Rumors that The Walt Disney Company (DIS - Free Report) will acquire most of the film and TV business of Twenty-First Century Fox (FOXA - Free Report) , has finally turned true. The takeover has been signed at $52.4 billion in an all-stock deal.
Under the terms of the deal, Fox stockholders will receive 0.2745 Disney shares for each share held. Fox shareholders will be granted a 25% stake in Disney, and Disney CEO Bob Iger will remain in charge through at least 2021. Disney will assume roughly $13.7 billion of 21st Century Fox’s debt, bringing the total value of the planned transaction to $66.1 billion.

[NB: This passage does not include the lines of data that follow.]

-- pv_equiv track=rewrite | github.com/eertan/BootStrap | src/utils.py | get_combo_dict
-- ===== SOURCE A (Python) =====
-- from itertools import combinations, chain
--
-- def get_combo_dict(n=8, mvar=3):
--     dd = dict()
--     gvars = [x + 1 for x in range(n)]
--     for i in gvars:
--         cl = list()
--         for j in range(mvar + 1):
--             if j <= i:
--                 cl.append(list(combinations(list(range(i)), j)))
--                 if len(cl) > 0:
--                     ccl = list(chain(*cl))
--                     cd = dict(zip(list(range(len(ccl))), ccl))
--                     dd.update({str(i) + "_" + str(j): cd})
--     return dd
-- ===== SOURCE B (Python) =====
-- def get_combo_dict(n=8, mvar=3):
--     dd = {}
--     for i in range(1, n + 1):
--         acc = [()]
--         layer = [()]
--         for j in range(0, min(mvar, i) + 1):
--             if j > 0:
--                 layer = [c + (x,) for c in layer
--                          for x in range(c[-1] + 1 if c else 0, i)]
--                 acc = acc + layer
--             dd[str(i) + "_" + str(j)] = dict(enumerate(acc))
--     return dd
-- ===== Notes on version B (the rewrite author's own statement) =====
-- stated objective: alternative
-- what changed: B keeps one running accumulator per i and generates each size-j combination layer incrementally from the size-(j-1) layer (extending each tuple with every larger element), then stores dict(enumerate(acc)); A calls itertools.combinations afresh for every j and re-chains the whole list-of-lists at every inner step.
import Mathlib
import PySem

The transaction, pending regulatory approval, is expected to complete in 12 to 18 months (read: Why Media Stocks & ETFs Are Under Pressure).
A Big Boon to Disney?
The House of Mouse, which is a home to Lucasfilm (the “Star Wars” movies), Marvel (the “Avengers”) and Pixar (“Toy Story”) as well as the Disney brands, will own Fox’s film production businesses including Twentieth Century Fox, Fox Searchlight and Fox 2000. This would bring the “X-Men”, “Fantastic Four” and “Deadpool” rights back into the Marvel fold and add “Avatar” — the highest grossing movie in history — to Disney’s family of franchises.
Additionally, Disney will acquire the Fox film studio with hit TV series including This Is Us, Modern Family, and The Simpsons, regional sports networks and entertainment cable channels like National Geographic, FX Networks, Fox Sports Regional Networks, as well as international networks like Star India, a controlling stake in Hulu, and a 39% stake of European satellite provider Sky.

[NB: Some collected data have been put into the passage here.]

-- pv_equiv track=rewrite | github.com/pypi-data/pypi-mirror-232 | packages/py2docfx/py2docfx-0.1.0.dev1464542-py3-none-any.whl/py2docfx/docfx_yaml/parameter_utils.py | process_complex_type
-- ===== SOURCE A (Python) =====
-- def process_complex_type(type_string: str) -> str:
--     # replace "or" with ","
--     type_string = type_string.replace(" or ", ",")
--
--     result = ""
--     skip_list = ["[", "]", "(", ")", ","]
--     in_skip_zone = False
--     for char in type_string:
--         if (char not in skip_list) and (not in_skip_zone):
--             result += "<xref:" + char
--             in_skip_zone = True
--         elif (char in skip_list) and (in_skip_zone):
--             result += ">" + char
--             in_skip_zone = False
--         else:
--             result += char
--     if result[-1].isalpha():
--         result += ">"
--     return result
-- ===== SOURCE B (Python) =====
-- def process_complex_type(type_string: str) -> str:
--     s = type_string.replace(" or ", ",")
--     delims = "[](),"
--     parts = []
--     i = 0
--     n = len(s)
--     while i < n:
--         if s[i] in delims:
--             parts.append(s[i])
--             i += 1
--         else:
--             j = i + 1
--             while j < n and s[j] not in delims:
--                 j += 1
--             parts.append("<xref:" + s[i:j] + ("" if j == n else ">"))
--             i = j
--     out = "".join(parts)
--     if out[-1].isalpha():
--         out += ">"
--     return out
-- ===== Notes on version B (the rewrite author's own statement) =====
-- stated objective: alternative
-- what changed: Replaces the per-character boolean state machine with a run-grouping scan that finds each maximal non-delimiter run and wraps it in one step, joining the pieces at the end.
import Mathlib
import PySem

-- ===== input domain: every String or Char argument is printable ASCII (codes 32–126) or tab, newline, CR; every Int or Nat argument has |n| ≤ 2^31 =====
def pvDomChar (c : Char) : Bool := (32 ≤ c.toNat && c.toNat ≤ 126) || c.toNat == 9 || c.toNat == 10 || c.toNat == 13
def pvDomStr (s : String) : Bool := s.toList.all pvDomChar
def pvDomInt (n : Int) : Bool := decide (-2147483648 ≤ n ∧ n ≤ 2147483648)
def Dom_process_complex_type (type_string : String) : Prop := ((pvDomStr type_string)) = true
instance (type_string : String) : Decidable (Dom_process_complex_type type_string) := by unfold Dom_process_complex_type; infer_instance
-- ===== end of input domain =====

-- B replaces A's per-character in_skip_zone state machine by a run-grouping scan (alternative, same cost).

-- ===== PORT A =====
def pvSkip (c : Char) : Bool := c = '[' || c = ']' || c = '(' || c = ')' || c = ','

-- A's for-loop: state = (result, in_skip_zone)
def pvALoop : List Char → List Char → Bool → List Char × Bool
  | [], res, zone => (res, zone)
  | c :: rest, res, zone =>
    if !pvSkip c && !zone then pvALoop rest (res ++ ('<' :: 'x' :: 'r' :: 'e' :: 'f' :: ':' :: [c])) true
    else if pvSkip c && zone then pvALoop rest (res ++ ['>', c]) false
    else pvALoop rest (res ++ [c]) zone

def process_complex_type (type_string : String) : String :=
  let ts := PySem.Str.replace type_string " or " ","
  let res := (pvALoop ts.toList [] false).1
  -- result[-1].isalpha(): IndexError on empty result, excluded by Pre_ (none ↦ false here)
  let res := if (PySem.List.pyGet? res (-1)).elim false PySem.Chars.isalpha then res ++ ['>'] else res
  String.mk res

-- ===== PORT B =====
-- B's outer while-loop: emit each delimiter as is, wrap each maximal non-delimiter run
def pvBRuns : List Char → List Char
  | [] => []
  | c :: rest =>
    if pvSkip c then c :: pvBRuns rest
    else
      let rest' := rest.dropWhile (fun x => !pvSkip x)
      ('<' :: 'x' :: 'r' :: 'e' :: 'f' :: ':' :: [])
        ++ (c :: rest.takeWhile (fun x => !pvSkip x))
        ++ (if rest' = [] then [] else ['>'])
        ++ pvBRuns rest'
  termination_by cs => cs.length
  decreasing_by
    · simp only [List.length_cons]; omega
    · have := List.length_dropWhile_le (fun x => !pvSkip x) rest
      simp only [List.length_cons]; omega

def process_complex_type_alt (type_string : String) : String :=
  let s := PySem.Str.replace type_string " or " ","
  let out := pvBRuns s.toList
  let out := if (PySem.List.pyGet? out (-1)).elim false PySem.Chars.isalpha then out ++ ['>'] else out
  String.mk out

-- ===== PRECONDITION & SPEC =====
-- A raises IndexError (result[-1]) exactly on the empty string; B raises there too.
def Pre_process_complex_type (type_string : String) : Prop := type_string ≠ ""
instance (type_string : String) : Decidable (Pre_process_complex_type type_string) := by unfold Pre_process_complex_type; infer_instance
def pvWitness_process_complex_type : String := "list[int] or str"

def Spec_process_complex_type (type_string : String) (out : String) : Prop := out = process_complex_type_alt type_string
instance (type_string : String) (out : String) : Decidable (Spec_process_complex_type type_string out) := by unfold Spec_process_complex_type; infer_instance

-- ===== CLAIM (what is proved, stated in full; the proofs are below) =====
def Claim_equal_process_complex_type : Prop := ∀ (type_string : String), Dom_process_complex_type type_string → Pre_process_complex_type type_string → Spec_process_complex_type type_string (process_complex_type type_string)

-- ===== LEMMAS AND PROOFS =====

-- The state machine, started out of (resp. inside) a skip zone, produces B's run decomposition.
theorem pvALoop_eq_pvBRuns (cs : List Char) :
    (∀ acc, (pvALoop cs acc false).1 = acc ++ pvBRuns cs) ∧
    (∀ acc, (pvALoop cs acc true).1 =
      acc ++ cs.takeWhile (fun x => !pvSkip x)
          ++ (if cs.dropWhile (fun x => !pvSkip x) = [] then [] else ['>'])
          ++ pvBRuns (cs.dropWhile (fun x => !pvSkip x))) := by
  induction cs with
  | nil => simp [pvALoop, pvBRuns]
  | cons c rest ih =>
    obtain ⟨ihF, ihG⟩ := ih
    by_cases hc : pvSkip c = true
    · constructor
      · intro acc
        simp [pvALoop, hc, pvBRuns, ihF]
      · intro acc
        simp [pvALoop, hc, List.takeWhile_cons, List.dropWhile_cons, ihF, pvBRuns]
    · simp only [Bool.not_eq_true] at hc
      constructor
      · intro acc
        simp [pvALoop, hc, pvBRuns, ihG, List.append_assoc]
      · intro acc
        simp [pvALoop, hc, List.takeWhile_cons, List.dropWhile_cons, ihG, List.append_assoc]

-- ===== VERDICT (by name: the statement is the Claim_ definition above) =====
theorem process_complex_type_spec : Claim_equal_process_complex_type := by
  intro type_string _ _
  unfold Spec_process_complex_type process_complex_type process_complex_type_alt
  simp only [(pvALoop_eq_pvBRuns (PySem.Str.replace type_string " or " ",").toList).1,
    List.nil_append]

Given this, the move would bolster Disney's streaming and television content and come as a perquisite to its planned launch of an ESPN streaming service in 2018 and the studio's streaming service in 2019. It would also spur the competitive positive of Disney and pose a significant threat to growing digital rivals like Netflix (NFLX - Free Report) and Amazon.com (AMZN - Free Report) (read: Netflix at Record High: ETFs to Play).

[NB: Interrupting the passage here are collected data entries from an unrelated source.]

-- pv_equiv track=rewrite | github.com/icaicarus/Eng-1-Assignments | kamalm18_CL6.py | classify_map
-- ===== SOURCE A (Python) =====
-- def count_type(map_data, map_type):
--     count = 0
--     for i in map_data: # iterates through the rows and columns of the list and adds each entry to the total if it corresponds with the type inputted
--         for j in i:
--             if j == map_type:
--                 count += 1
--     return count
--
-- def classify_map(map_data):
--     total = 0
--     for i in map_data:
--         total += len(i)
--     if count_type(map_data, 'R') > (total/2): # checks if >50% of list is 'R'
--         return "Suburban"
--     elif count_type(map_data, 'A') > (total/2): # checks if >50% of list is 'A'
--         return "Farmland"
--     elif (count_type(map_data, 'U') + count_type(map_data, 'W')) > (total/2): # checks if >50% of list is 'U' and 'W'
--         return "Conservation"
--     elif (count_type(map_data, 'C') > (total/2)) and (count_type(map_data, 'U') + count_type(map_data, 'A')) >= (total/10) and (count_type(map_data, 'U') + count_type(map_data, 'A')) <= (total/5): # checks if >50% of list is 'C' and between 10-20% is 'A' and 'U'
--         return "City"
--     else:
--         return "Mixed"
-- ===== SOURCE B (Python) =====
-- def classify_map(map_data):
--     # One pass over all cells: tally every symbol into a dict and count the total,
--     # then apply the same threshold logic via lookups (absent symbols default to 0).
--     counts = {}
--     total = 0
--     for row in map_data:
--         for cell in row:
--             counts[cell] = counts.get(cell, 0) + 1
--             total += 1
--     r = counts.get('R', 0)
--     a = counts.get('A', 0)
--     u = counts.get('U', 0)
--     w = counts.get('W', 0)
--     c = counts.get('C', 0)
--     if r > total / 2:
--         return "Suburban"
--     if a > total / 2:
--         return "Farmland"
--     if u + w > total / 2:
--         return "Conservation"
--     if c > total / 2 and total / 10 <= u + a <= total / 5:
--         return "City"
--     return "Mixed"
-- ===== Notes on version B (the rewrite author's own statement) =====
-- stated objective: alternative
-- what changed: A scans the whole grid seven times (one count_type pass per symbol plus a length pass); B makes a single pass accumulating a symbol-count dict and the total, then applies the same threshold logic via dict lookups (same asymptotic cost; not measurably faster in CPython).
import Mathlib
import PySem

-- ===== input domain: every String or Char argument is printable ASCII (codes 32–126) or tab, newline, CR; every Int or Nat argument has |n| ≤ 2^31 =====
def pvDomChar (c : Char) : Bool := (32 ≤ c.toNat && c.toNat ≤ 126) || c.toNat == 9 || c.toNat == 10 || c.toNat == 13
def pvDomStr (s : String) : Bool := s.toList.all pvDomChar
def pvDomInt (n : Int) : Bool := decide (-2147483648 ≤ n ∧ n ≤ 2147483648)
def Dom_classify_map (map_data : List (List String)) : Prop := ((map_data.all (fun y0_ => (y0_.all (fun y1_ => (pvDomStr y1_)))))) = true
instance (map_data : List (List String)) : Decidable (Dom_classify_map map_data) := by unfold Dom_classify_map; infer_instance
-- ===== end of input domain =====

-- B replaces A's seven full grid scans (one per count_type call) by a single pass that
-- tallies all symbols into a dict; objective: an alternative one-pass accumulation.
-- Python's float comparisons 'x > total/2', 'y >= total/10', 'y <= total/5' are ported
-- exactly as the integer comparisons '2*x > total', '10*y >= total', '5*y <= total'
-- (exact: both sides are integers of magnitude far below 2^53 on the tested domain).

-- ===== PORT A =====
def count_type (map_data : List (List String)) (map_type : String) : Int :=
  map_data.foldl (fun count i =>
    i.foldl (fun c j => if j == map_type then c + 1 else c) count) 0

def classify_map (map_data : List (List String)) : String :=
  let total : Int := map_data.foldl (fun t i => t + (i.length : Int)) 0
  if 2 * count_type map_data "R" > total then "Suburban"
  else if 2 * count_type map_data "A" > total then "Farmland"
  else if 2 * (count_type map_data "U" + count_type map_data "W") > total then "Conservation"
  else if 2 * count_type map_data "C" > total ∧
          10 * (count_type map_data "U" + count_type map_data "A") ≥ total ∧
          5 * (count_type map_data "U" + count_type map_data "A") ≤ total then "City"
  else "Mixed"

-- ===== PORT B =====
def pvAltStep (st : PySem.Dict String Int × Int) (cell : String) : PySem.Dict String Int × Int :=
  (st.1.insert cell (st.1.getD cell 0 + 1), st.2 + 1)

def classify_map_alt (map_data : List (List String)) : String :=
  let st := map_data.foldl (fun st row => row.foldl pvAltStep st) (PySem.Dict.empty, 0)
  let counts := st.1
  let total := st.2
  let r := counts.getD "R" 0
  let a := counts.getD "A" 0
  let u := counts.getD "U" 0
  let w := counts.getD "W" 0
  let c := counts.getD "C" 0
  if 2 * r > total then "Suburban"
  else if 2 * a > total then "Farmland"
  else if 2 * (u + w) > total then "Conservation"
  else if 2 * c > total ∧ 10 * (u + a) ≥ total ∧ 5 * (u + a) ≤ total then "City"
  else "Mixed"

-- ===== PRECONDITION & SPEC =====
def Spec_classify_map (map_data : List (List String)) (out : String) : Prop := out = classify_map_alt map_data
instance (map_data : List (List String)) (out : String) : Decidable (Spec_classify_map map_data out) := by unfold Spec_classify_map; infer_instance

-- ===== CLAIM (what is proved, stated in full; the proofs are below) =====
def Claim_equal_classify_map : Prop := ∀ (map_data : List (List String)), Dom_classify_map map_data → Spec_classify_map map_data (classify_map map_data)

-- ===== LEMMAS AND PROOFS =====

theorem row_fold_getD (row : List String) (d : PySem.Dict String Int) (tot : Int) (t : String) :
    (row.foldl pvAltStep (d, tot)).1.getD t 0
      = row.foldl (fun c j => if j == t then c + 1 else c) (d.getD t 0) := by
  induction row generalizing d tot with
  | nil => rfl
  | cons x xs ih =>
    simp only [List.foldl, pvAltStep]
    rw [ih, PySem.Dict.getD_insert]
    by_cases h : t = x
    · subst h; simp
    · have h' : (x == t) = false := by simpa using Ne.symm h
      simp [h, h']

theorem row_fold_total (row : List String) (d : PySem.Dict String Int) (tot : Int) :
    (row.foldl pvAltStep (d, tot)).2 = tot + (row.length : Int) := by
  induction row generalizing d tot with
  | nil => simp
  | cons x xs ih =>
    simp only [List.foldl, pvAltStep]
    rw [ih]
    simp only [List.length_cons]
    push_cast
    omega

theorem map_fold_getD (m : List (List String)) (d : PySem.Dict String Int) (tot : Int) (t : String) :
    (m.foldl (fun st row => row.foldl pvAltStep st) (d, tot)).1.getD t 0
      = m.foldl (fun count i => i.foldl (fun c j => if j == t then c + 1 else c) count) (d.getD t 0) := by
  induction m generalizing d tot with
  | nil => rfl
  | cons row rest ih =>
    simp only [List.foldl]
    have hsurj : row.foldl pvAltStep (d, tot)
        = ((row.foldl pvAltStep (d, tot)).1, (row.foldl pvAltStep (d, tot)).2) := rfl
    rw [hsurj, ih, row_fold_getD]

theorem map_fold_total (m : List (List String)) (d : PySem.Dict String Int) (tot : Int) :
    (m.foldl (fun st row => row.foldl pvAltStep st) (d, tot)).2
      = m.foldl (fun t i => t + (i.length : Int)) tot := by
  induction m generalizing d tot with
  | nil => rfl
  | cons row rest ih =>
    simp only [List.foldl]
    have hsurj : row.foldl pvAltStep (d, tot)
        = ((row.foldl pvAltStep (d, tot)).1, (row.foldl pvAltStep (d, tot)).2) := rfl
    rw [hsurj, ih, row_fold_total]

theorem counts_eq (m : List (List String)) (t : String) :
    (m.foldl (fun st row => row.foldl pvAltStep st) (PySem.Dict.empty, (0 : Int))).1.getD t 0
      = count_type m t := by
  rw [map_fold_getD]; rfl

theorem total_eq (m : List (List String)) :
    (m.foldl (fun st row => row.foldl pvAltStep st) (PySem.Dict.empty, (0 : Int))).2
      = m.foldl (fun t i => t + (i.length : Int)) 0 :=
  map_fold_total m _ _

-- ===== VERDICT (by name: the statement is the Claim_ definition above) =====
theorem classify_map_spec : Claim_equal_classify_map := by
  intro m _
  show classify_map m = classify_map_alt m
  unfold classify_map classify_map_alt
  simp only [counts_eq, total_eq]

On the other hand, Fox will spin off the Fox Broadcasting network and stations into a newly listed company centered on live news and sports brands. This will include Fox News Channel, Fox Business Network, Fox Broadcast Company, Fox Sports, Fox Television Stations Group and sports cable networks FS1, FS2, Fox Deportes and Big Ten Network, as well as the company’s studio lot in Century City and equity investment in Roku.
However, the Disney and 21st Century Fox deal will attract the attention of the U.S. Department of Justice, which recently filed an antitrust lawsuit to try and stop the AT&T (T - Free Report) and Time Warner merger.
The blockbuster deal pushed shares of Fox and Disney up 6.5% and 2.7%, respectively, on the day. Since the deal could transform the entire media industry, PowerShares Dynamic Media Portfolio (PBS - Free Report) now has been on investors’ radar.
ETF in Focus
PBS is the only pure play fund providing exposure to media stocks under one roof. It seeks to offer capital appreciation by investing in companies that are selected on a variety of investment merit criteria, including price momentum, earnings momentum, quality, management action and value by tracking the Dynamic Media Intellidex Index. This approach results in the basket of 30 stocks with an expense ratio of 0.63%.
Twenty-First Century Fox takes the top spot with 5.60% share. While Disney does not account for any portion in the fund’s basket, it will hop in upon completion of the deal. The addition of DIS would propel PBS higher on the hype surrounding its expansion (see: all the Consumer Discretionary ETFs here).
The product has often been overlooked by investors as depicted by AUM of $47.4 million and average daily volume of 42,000 shares. It has gained 7.2% in the year-to-date time frame and has a Zacks ETF Rank #3 (Hold) with a Medium risk outlook, suggesting some upside potential in the coming months.